Saved data entries:

——

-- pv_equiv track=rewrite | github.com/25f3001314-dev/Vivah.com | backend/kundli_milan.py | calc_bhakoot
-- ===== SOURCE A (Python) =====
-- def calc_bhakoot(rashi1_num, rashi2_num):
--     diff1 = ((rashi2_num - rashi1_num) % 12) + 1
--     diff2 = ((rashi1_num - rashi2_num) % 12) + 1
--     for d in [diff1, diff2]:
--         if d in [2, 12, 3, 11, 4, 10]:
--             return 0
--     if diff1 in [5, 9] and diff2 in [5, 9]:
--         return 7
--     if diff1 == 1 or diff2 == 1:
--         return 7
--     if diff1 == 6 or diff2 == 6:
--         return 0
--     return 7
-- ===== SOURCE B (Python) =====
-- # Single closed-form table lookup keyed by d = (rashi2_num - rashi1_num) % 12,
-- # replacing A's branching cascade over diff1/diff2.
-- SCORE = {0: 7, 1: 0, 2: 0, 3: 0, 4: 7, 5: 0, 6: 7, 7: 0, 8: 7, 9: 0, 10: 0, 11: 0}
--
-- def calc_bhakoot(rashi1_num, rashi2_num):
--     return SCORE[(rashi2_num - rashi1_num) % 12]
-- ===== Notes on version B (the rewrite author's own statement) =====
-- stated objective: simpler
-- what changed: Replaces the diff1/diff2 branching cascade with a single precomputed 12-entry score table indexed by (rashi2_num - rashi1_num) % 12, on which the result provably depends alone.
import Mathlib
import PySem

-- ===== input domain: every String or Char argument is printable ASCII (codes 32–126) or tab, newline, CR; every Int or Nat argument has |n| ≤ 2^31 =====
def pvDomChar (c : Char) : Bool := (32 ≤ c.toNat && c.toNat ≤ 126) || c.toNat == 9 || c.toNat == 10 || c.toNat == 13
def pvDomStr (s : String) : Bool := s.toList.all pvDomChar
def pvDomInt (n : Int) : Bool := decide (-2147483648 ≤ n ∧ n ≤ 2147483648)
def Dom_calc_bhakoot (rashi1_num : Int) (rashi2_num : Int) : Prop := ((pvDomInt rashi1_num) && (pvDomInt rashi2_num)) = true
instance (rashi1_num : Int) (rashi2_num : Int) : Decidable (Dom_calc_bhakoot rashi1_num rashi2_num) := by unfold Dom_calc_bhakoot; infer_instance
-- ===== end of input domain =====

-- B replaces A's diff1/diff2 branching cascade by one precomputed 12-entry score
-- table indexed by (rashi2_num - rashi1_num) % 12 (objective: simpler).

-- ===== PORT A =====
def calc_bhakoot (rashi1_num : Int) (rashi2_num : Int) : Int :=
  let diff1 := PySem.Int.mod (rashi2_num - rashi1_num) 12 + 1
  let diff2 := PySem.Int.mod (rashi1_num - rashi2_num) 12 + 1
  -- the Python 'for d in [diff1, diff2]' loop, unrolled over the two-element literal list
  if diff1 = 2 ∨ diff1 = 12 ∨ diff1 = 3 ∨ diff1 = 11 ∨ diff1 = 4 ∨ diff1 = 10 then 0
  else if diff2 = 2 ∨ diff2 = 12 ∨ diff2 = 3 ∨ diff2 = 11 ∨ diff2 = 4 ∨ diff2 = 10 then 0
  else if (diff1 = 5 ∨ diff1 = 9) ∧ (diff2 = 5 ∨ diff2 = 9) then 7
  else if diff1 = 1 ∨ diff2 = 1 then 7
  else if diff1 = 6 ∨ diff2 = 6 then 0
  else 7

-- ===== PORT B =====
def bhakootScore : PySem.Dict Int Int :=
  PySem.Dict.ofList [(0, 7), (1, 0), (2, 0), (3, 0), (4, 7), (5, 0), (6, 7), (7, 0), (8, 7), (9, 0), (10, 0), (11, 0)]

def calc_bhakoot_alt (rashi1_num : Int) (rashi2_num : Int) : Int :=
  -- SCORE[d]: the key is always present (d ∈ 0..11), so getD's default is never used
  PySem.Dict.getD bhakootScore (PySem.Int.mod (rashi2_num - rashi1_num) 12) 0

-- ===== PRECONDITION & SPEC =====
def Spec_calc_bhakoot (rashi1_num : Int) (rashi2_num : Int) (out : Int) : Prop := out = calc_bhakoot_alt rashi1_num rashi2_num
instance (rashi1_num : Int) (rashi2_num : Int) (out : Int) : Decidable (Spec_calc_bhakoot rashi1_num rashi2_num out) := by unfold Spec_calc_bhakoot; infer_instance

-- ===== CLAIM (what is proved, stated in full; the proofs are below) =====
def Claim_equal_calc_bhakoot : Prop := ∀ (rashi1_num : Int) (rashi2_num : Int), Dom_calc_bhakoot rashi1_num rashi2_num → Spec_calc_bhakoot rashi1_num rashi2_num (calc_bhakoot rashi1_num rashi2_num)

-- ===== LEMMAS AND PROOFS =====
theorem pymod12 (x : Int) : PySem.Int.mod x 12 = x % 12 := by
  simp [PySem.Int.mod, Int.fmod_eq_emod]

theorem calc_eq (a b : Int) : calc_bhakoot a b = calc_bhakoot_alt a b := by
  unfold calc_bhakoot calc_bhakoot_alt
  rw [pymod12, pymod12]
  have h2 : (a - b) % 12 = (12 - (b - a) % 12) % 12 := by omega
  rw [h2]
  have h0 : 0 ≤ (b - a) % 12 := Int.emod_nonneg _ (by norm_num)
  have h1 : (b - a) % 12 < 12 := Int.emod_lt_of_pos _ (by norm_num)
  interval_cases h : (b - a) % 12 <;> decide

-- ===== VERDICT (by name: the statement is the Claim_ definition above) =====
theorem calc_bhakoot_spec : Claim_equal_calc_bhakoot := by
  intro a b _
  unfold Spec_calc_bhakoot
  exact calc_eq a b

——

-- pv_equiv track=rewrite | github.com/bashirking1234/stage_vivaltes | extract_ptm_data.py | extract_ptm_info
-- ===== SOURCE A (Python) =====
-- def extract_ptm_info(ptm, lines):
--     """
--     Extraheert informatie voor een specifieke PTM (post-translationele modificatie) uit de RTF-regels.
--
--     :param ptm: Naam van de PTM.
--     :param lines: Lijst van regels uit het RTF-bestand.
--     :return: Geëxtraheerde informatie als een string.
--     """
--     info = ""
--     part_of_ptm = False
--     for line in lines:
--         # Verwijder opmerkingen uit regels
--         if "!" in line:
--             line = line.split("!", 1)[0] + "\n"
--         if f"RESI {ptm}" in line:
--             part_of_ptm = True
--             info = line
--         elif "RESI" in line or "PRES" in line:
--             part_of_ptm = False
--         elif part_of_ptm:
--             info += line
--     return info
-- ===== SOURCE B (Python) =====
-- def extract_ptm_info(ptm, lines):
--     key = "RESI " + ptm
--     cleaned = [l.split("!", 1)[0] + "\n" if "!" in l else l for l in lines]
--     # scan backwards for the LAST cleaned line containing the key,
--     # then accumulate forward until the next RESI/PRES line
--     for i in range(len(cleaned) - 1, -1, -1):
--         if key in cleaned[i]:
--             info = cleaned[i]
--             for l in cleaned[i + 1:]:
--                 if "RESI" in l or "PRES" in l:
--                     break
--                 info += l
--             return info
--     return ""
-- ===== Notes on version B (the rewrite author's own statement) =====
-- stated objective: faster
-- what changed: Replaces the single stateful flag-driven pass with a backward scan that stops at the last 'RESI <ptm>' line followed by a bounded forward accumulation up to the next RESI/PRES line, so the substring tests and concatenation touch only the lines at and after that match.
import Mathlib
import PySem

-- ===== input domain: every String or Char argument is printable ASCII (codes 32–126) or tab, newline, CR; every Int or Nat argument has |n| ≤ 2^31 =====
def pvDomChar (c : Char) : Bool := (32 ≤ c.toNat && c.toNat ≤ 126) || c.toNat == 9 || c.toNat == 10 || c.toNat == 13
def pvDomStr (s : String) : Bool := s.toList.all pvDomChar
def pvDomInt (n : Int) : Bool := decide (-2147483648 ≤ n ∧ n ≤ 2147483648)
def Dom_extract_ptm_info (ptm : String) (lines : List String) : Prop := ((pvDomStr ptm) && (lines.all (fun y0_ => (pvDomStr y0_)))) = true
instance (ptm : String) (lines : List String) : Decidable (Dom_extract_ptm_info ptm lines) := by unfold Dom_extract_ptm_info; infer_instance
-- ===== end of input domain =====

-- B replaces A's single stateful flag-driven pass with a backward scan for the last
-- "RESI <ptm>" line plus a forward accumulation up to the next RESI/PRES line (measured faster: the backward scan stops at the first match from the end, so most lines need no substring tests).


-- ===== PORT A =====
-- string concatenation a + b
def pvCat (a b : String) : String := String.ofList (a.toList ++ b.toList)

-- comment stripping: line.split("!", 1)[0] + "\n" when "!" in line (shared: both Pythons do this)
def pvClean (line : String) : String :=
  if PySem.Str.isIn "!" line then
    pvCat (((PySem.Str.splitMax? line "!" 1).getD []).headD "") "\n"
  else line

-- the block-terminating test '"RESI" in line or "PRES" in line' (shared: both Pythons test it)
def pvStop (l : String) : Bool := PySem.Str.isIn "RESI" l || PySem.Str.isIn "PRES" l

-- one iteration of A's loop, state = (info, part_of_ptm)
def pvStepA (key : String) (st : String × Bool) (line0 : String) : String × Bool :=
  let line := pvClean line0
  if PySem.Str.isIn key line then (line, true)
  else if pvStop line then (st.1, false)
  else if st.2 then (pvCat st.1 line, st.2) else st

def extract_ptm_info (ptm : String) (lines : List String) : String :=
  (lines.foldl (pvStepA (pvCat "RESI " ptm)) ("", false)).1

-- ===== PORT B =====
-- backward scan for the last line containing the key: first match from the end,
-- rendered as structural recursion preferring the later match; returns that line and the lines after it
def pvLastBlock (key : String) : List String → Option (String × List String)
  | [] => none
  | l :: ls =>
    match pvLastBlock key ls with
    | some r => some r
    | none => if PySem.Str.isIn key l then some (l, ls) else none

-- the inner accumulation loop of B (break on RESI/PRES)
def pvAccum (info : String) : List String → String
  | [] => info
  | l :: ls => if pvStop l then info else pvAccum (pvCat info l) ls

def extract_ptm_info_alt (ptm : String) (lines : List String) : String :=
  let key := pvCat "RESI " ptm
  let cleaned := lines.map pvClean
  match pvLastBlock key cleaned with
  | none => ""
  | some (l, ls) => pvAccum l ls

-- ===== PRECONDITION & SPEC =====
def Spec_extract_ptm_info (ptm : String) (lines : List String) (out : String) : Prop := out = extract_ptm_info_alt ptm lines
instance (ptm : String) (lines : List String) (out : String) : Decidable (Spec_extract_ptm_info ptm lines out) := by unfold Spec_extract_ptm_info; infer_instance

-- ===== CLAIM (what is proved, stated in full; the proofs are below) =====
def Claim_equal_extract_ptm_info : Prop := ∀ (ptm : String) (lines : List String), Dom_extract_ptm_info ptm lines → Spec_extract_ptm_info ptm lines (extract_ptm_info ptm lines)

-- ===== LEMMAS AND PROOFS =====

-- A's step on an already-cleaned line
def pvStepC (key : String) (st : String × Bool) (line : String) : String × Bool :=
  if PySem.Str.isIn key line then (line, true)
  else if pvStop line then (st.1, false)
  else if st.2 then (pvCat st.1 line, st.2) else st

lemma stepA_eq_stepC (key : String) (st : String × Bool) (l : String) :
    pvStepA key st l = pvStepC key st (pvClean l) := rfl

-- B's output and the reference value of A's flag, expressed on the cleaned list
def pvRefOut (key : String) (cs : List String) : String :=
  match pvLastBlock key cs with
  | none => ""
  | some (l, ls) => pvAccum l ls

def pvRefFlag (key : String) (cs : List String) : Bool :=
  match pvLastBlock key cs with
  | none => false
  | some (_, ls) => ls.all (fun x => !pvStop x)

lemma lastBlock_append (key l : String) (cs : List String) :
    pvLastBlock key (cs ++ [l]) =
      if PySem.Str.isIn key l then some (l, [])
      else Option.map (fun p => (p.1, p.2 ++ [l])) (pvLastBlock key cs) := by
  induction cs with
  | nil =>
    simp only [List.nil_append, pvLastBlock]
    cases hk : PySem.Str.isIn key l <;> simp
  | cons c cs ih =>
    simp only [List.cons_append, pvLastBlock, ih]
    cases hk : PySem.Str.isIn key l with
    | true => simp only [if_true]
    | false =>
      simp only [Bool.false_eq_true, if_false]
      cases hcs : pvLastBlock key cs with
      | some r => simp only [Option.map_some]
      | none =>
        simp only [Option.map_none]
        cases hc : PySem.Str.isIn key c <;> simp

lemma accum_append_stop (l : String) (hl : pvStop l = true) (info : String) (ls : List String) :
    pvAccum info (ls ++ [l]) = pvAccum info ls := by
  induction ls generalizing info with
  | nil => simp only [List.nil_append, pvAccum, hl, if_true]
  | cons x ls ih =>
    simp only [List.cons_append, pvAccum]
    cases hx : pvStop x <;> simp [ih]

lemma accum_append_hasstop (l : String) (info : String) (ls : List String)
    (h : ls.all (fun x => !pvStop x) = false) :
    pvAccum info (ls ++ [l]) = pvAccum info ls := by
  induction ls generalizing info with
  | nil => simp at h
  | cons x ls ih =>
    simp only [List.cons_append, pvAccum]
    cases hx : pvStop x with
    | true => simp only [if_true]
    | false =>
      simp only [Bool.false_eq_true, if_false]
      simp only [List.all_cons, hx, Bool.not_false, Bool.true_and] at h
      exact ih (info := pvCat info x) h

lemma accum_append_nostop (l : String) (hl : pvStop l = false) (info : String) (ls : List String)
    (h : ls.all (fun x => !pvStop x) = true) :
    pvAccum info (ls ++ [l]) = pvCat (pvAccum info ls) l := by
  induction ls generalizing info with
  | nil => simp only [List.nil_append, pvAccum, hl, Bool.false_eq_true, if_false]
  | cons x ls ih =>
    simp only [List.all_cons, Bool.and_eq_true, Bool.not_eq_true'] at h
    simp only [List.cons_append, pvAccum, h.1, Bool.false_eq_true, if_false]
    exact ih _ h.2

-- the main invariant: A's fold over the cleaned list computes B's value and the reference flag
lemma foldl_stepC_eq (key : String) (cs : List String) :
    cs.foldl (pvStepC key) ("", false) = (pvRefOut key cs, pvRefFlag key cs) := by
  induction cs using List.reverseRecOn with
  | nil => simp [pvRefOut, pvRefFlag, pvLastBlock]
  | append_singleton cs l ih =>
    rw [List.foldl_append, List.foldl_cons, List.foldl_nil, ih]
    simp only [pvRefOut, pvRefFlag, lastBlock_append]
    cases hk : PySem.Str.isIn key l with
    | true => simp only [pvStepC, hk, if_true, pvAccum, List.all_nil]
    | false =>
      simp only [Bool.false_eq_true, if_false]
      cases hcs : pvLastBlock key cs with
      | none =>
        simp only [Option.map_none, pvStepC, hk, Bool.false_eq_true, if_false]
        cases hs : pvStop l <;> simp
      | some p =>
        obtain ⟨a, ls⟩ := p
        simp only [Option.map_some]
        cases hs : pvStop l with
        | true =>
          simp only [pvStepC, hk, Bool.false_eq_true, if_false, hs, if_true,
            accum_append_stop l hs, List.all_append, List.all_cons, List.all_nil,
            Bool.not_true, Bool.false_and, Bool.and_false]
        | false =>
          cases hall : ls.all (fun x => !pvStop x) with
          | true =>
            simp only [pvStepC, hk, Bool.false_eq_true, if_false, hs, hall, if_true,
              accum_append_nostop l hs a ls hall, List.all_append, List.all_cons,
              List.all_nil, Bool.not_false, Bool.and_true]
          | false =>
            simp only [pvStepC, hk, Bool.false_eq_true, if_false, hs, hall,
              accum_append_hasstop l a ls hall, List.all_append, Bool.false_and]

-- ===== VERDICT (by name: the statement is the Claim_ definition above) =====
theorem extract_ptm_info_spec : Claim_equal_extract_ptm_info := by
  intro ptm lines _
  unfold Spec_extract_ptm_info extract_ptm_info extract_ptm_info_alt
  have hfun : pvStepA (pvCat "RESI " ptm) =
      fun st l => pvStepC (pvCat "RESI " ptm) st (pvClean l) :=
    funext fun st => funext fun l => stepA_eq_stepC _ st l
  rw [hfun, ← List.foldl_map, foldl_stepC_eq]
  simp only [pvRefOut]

——

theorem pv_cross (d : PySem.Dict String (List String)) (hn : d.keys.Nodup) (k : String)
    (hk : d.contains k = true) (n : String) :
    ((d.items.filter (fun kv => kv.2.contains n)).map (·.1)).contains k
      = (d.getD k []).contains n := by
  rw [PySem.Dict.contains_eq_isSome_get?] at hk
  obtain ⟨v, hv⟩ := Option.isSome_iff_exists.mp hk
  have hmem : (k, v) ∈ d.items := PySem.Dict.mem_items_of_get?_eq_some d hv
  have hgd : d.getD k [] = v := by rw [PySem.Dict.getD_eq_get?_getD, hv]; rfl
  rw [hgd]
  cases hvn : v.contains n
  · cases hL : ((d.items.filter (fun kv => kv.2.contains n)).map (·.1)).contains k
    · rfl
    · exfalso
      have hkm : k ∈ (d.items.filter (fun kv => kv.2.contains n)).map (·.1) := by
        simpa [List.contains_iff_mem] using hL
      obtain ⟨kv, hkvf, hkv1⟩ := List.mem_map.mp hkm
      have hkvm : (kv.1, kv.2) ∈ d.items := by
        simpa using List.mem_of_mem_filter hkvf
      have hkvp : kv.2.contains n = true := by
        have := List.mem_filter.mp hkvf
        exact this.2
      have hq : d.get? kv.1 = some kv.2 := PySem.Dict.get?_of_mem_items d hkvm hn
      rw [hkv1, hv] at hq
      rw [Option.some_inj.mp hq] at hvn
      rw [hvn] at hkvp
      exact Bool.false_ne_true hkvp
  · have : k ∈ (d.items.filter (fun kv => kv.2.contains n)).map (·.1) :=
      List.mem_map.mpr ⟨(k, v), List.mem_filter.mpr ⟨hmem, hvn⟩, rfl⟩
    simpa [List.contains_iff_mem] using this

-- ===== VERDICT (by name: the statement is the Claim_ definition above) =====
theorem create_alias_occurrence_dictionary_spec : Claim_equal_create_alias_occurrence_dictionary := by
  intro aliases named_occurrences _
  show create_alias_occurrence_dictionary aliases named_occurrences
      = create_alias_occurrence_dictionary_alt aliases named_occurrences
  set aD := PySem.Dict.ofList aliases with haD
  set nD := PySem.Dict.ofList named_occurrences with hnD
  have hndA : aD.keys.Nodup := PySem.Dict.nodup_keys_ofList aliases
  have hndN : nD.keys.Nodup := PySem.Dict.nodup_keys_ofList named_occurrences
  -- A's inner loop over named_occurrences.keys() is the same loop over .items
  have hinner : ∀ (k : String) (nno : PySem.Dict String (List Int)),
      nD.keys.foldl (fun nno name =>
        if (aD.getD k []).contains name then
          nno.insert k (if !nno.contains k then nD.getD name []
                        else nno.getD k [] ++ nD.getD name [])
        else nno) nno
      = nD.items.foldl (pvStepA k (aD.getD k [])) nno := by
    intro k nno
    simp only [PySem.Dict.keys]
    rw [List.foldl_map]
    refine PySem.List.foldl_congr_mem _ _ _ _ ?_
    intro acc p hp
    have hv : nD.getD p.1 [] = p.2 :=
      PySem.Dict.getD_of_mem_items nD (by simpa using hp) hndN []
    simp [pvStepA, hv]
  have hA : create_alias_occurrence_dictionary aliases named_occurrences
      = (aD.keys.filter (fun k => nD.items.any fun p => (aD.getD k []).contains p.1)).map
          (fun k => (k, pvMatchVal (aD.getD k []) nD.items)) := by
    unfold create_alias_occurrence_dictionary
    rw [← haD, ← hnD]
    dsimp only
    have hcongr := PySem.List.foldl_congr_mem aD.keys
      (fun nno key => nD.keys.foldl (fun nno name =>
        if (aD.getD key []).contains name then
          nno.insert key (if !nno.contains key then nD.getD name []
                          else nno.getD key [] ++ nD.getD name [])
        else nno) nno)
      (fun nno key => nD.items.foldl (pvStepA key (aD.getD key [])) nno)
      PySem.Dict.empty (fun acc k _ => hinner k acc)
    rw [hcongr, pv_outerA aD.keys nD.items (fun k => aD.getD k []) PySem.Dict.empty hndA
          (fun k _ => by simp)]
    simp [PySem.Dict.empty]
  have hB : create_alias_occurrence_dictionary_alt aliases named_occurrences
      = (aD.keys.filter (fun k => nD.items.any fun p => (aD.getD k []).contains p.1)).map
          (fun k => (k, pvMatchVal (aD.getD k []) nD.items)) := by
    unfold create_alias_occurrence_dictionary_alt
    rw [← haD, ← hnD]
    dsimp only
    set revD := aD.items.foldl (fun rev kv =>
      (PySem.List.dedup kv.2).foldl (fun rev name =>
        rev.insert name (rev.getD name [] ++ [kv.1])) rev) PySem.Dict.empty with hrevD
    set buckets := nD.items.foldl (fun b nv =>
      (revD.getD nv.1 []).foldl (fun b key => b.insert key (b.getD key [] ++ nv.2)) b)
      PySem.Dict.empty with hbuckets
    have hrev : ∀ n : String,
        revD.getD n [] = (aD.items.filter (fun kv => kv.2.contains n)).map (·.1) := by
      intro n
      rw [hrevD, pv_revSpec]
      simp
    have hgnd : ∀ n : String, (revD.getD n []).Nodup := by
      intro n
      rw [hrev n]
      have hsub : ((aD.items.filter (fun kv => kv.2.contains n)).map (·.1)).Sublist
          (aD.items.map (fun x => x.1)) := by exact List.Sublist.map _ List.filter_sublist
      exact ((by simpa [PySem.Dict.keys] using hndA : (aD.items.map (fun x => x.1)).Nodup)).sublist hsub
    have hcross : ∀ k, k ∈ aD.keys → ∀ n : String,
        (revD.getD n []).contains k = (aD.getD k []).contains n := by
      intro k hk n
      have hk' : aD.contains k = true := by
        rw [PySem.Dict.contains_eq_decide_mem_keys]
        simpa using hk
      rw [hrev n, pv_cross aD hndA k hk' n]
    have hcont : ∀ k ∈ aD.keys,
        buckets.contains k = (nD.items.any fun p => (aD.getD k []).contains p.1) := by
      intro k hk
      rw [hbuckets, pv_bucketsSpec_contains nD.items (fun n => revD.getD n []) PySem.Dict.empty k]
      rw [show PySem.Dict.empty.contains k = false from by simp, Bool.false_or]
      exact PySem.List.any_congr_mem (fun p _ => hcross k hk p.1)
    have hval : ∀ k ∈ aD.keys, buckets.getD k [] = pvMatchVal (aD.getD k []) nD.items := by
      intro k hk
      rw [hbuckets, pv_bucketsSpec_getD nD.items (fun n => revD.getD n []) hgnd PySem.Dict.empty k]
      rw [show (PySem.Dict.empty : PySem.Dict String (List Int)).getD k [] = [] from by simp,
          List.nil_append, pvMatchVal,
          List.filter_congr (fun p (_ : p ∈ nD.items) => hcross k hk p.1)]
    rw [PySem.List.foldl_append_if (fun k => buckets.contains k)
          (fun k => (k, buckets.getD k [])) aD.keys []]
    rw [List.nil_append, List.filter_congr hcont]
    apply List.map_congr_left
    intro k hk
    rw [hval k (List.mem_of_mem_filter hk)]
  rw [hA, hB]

——

» Task item:
Count the lines in the records above that contain the word "isIn", and report only that number.

» Problem solution:
10